2012-08-13 Thread Dane Trethowan
Hi!

So what's the actual definition of a new iMac machine?

As other list members will know I received what appears to be my new iMac 
machine yesterday and its working well so no complaints there.

However I am curious due to the content of the system report available under 
About This Mac in the Apple menu.

The System Report tells me that the model of iMac I have is a Mid 2011 model 
and simple calculation will tell us that this goes back further than a year.

Okay, so I expect that time has to elapse between say manufacture, shipping, 
stock in the warehouse and so on but just how much time elapses before 
something is defined as not being new any more?

Perhaps I'm being trivial?

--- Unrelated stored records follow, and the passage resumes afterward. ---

-- pv_equiv track=rewrite | github.com/bigdegenenergy/open-cloud-ops | .github/scripts/combine_reviews.py | determine_decision
-- ===== SOURCE A (Python) =====
-- def determine_decision(gemini, codex):
--     decisions = []
--     if gemini:
--         decisions.append(gemini.get("decision", "COMMENT"))
--     if codex:
--         decisions.append(codex.get("decision", "COMMENT"))
--
--     if "REQUEST_CHANGES" in decisions:
--         return "REQUEST_CHANGES"
--     if all(d == "APPROVE" for d in decisions) and decisions:
--         return "APPROVE"
--     return "COMMENT"
-- ===== SOURCE B (Python) =====
-- def determine_decision(gemini, codex):
--     # Simpler: fold both reviews to a severity rank in one pass and map the max rank back.
--     rank = {"APPROVE": 0, "REQUEST_CHANGES": 2}
--     m = max((rank.get(d.get("decision", "COMMENT"), 1) for d in (gemini, codex) if d),
--             default=1)
--     return ["APPROVE", "COMMENT", "REQUEST_CHANGES"][m]
-- ===== Notes on version B (the rewrite author's own statement) =====
-- stated objective: simpler
-- what changed: Replaces A's list-building plus two separate scans (membership test, all-APPROVE check with emptiness guard) by mapping each present review to a severity rank, taking the max with default 1, and indexing the result string.
import Mathlib
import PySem

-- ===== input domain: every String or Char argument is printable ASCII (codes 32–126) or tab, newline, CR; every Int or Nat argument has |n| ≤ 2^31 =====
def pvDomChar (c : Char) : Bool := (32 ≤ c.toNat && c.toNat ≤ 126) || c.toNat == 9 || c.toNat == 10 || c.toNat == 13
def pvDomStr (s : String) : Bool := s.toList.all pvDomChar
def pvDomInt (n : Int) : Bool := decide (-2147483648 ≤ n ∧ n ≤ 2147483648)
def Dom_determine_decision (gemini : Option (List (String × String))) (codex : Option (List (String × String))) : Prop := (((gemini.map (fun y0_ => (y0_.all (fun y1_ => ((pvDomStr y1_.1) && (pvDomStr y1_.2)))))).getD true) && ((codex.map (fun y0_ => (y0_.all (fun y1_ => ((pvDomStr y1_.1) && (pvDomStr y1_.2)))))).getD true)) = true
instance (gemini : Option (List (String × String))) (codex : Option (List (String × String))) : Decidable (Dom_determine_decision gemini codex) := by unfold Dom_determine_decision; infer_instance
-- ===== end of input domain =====

-- B resolves the combined review by folding both decisions to a severity rank (max) in one pass,
-- instead of A's two scans (membership + all) plus emptiness guard; objective: simpler.


-- ===== PORT A =====
-- Python truthiness of an optional dict: present and non-empty
def pvTruthy (o : Option (List (String × String))) : Bool :=
  match o with
  | some (_ :: _) => true
  | _ => false

def determine_decision (gemini : Option (List (String × String))) (codex : Option (List (String × String))) : String :=
  let decisions : List String := []
  let decisions := if pvTruthy gemini then
      decisions ++ [(PySem.Dict.mk (gemini.getD [])).getD "decision" "COMMENT"] else decisions
  let decisions := if pvTruthy codex then
      decisions ++ [(PySem.Dict.mk (codex.getD [])).getD "decision" "COMMENT"] else decisions
  if decisions.contains "REQUEST_CHANGES" then "REQUEST_CHANGES"
  else if decisions.all (· == "APPROVE") && !decisions.isEmpty then "APPROVE"
  else "COMMENT"

-- ===== PORT B =====
def determine_decision_alt (gemini : Option (List (String × String))) (codex : Option (List (String × String))) : String :=
  let rank : PySem.Dict String Int := PySem.Dict.mk [("APPROVE", 0), ("REQUEST_CHANGES", 2)]
  let ranks : List Int :=
    (([gemini, codex].filterMap id).filter (fun d => !d.isEmpty)).map
      (fun d => rank.getD ((PySem.Dict.mk d).getD "decision" "COMMENT") 1)
  let m : Int := match ranks with
    | [] => 1                      -- max(…, default=1)
    | x :: xs => xs.foldl max x
  -- m ∈ {0, 1, 2} always, so the Python index never raises
  (PySem.List.pyGet? ["APPROVE", "COMMENT", "REQUEST_CHANGES"] m).getD "COMMENT"

-- ===== PRECONDITION & SPEC =====
def Spec_determine_decision (gemini : Option (List (String × String))) (codex : Option (List (String × String))) (out : String) : Prop := out = determine_decision_alt gemini codex
instance (gemini : Option (List (String × String))) (codex : Option (List (String × String))) (out : String) : Decidable (Spec_determine_decision gemini codex out) := by unfold Spec_determine_decision; infer_instance

-- ===== CLAIM (what is proved, stated in full; the proofs are below) =====
def Claim_equal_determine_decision : Prop := ∀ (gemini : Option (List (String × String))) (codex : Option (List (String × String))), Dom_determine_decision gemini codex → Spec_determine_decision gemini codex (determine_decision gemini codex)

-- ===== LEMMAS AND PROOFS =====

-- Agreement of the two reductions on a single decision string
theorem one_decision (d : String) :
    (if [d].contains "REQUEST_CHANGES" then "REQUEST_CHANGES"
     else if [d].all (· == "APPROVE") && !(List.isEmpty [d]) then "APPROVE"
     else "COMMENT")
    = ((PySem.List.pyGet? ["APPROVE", "COMMENT", "REQUEST_CHANGES"]
        ((PySem.Dict.mk [("APPROVE", (0:Int)), ("REQUEST_CHANGES", 2)]).getD d 1)).getD "COMMENT") := by
  by_cases h1 : d = "REQUEST_CHANGES" <;> by_cases h2 : d = "APPROVE" <;>
    simp [h1, h2, PySem.Dict.getD, PySem.Dict.get?, PySem.List.pyGet?, PySem.List.pyIdx?, Ne.symm, beq_iff_eq]

theorem two_decisions (d e : String) :
    (if [d, e].contains "REQUEST_CHANGES" then "REQUEST_CHANGES"
     else if [d, e].all (· == "APPROVE") && !(List.isEmpty [d, e]) then "APPROVE"
     else "COMMENT")
    = ((PySem.List.pyGet? ["APPROVE", "COMMENT", "REQUEST_CHANGES"]
        (max ((PySem.Dict.mk [("APPROVE", (0:Int)), ("REQUEST_CHANGES", 2)]).getD d 1)
             ((PySem.Dict.mk [("APPROVE", (0:Int)), ("REQUEST_CHANGES", 2)]).getD e 1))).getD "COMMENT") := by
  by_cases h1 : d = "REQUEST_CHANGES" <;> by_cases h2 : d = "APPROVE" <;>
  by_cases h3 : e = "REQUEST_CHANGES" <;> by_cases h4 : e = "APPROVE" <;>
    simp [h1, h2, h3, h4, PySem.Dict.getD, PySem.Dict.get?, PySem.List.pyGet?, PySem.List.pyIdx?, Ne.symm, beq_iff_eq]

-- ===== VERDICT (by name: the statement is the Claim_ definition above) =====
theorem determine_decision_spec : Claim_equal_determine_decision := by
  intro gemini codex _
  unfold Spec_determine_decision determine_decision determine_decision_alt
  match gemini, codex with
  | none, none => rfl
  | none, some [] => rfl
  | some [], none => rfl
  | some [], some [] => rfl
  | none, some (p :: l) =>
      simpa [pvTruthy] using one_decision ((PySem.Dict.mk (p :: l)).getD "decision" "COMMENT")
  | some [], some (p :: l) =>
      simpa [pvTruthy] using one_decision ((PySem.Dict.mk (p :: l)).getD "decision" "COMMENT")
  | some (p :: l), none =>
      simpa [pvTruthy] using one_decision ((PySem.Dict.mk (p :: l)).getD "decision" "COMMENT")
  | some (p :: l), some [] =>
      simpa [pvTruthy] using one_decision ((PySem.Dict.mk (p :: l)).getD "decision" "COMMENT")
  | some (p :: l), some (q :: k) =>
      simpa [pvTruthy] using two_decisions ((PySem.Dict.mk (p :: l)).getD "decision" "COMMENT")
        ((PySem.Dict.mk (q :: k)).getD "decision" "COMMENT")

Well I don't honestly know but I do know that I was 
a little surprised when I saw the date on the system report.

The hard disk shows that the operating system was originally installed on 7 
July 2011.

Again I stress that perhaps I'm bing trivial, after all! the machine has all 
the specs I read about on the Apple Web site before purchase, it came clean and 
packed well and is working right now but I am wondering whether it would be 
worth to perhaps get some cash back or at least some sort of credit or 
compensation given the age of the machine?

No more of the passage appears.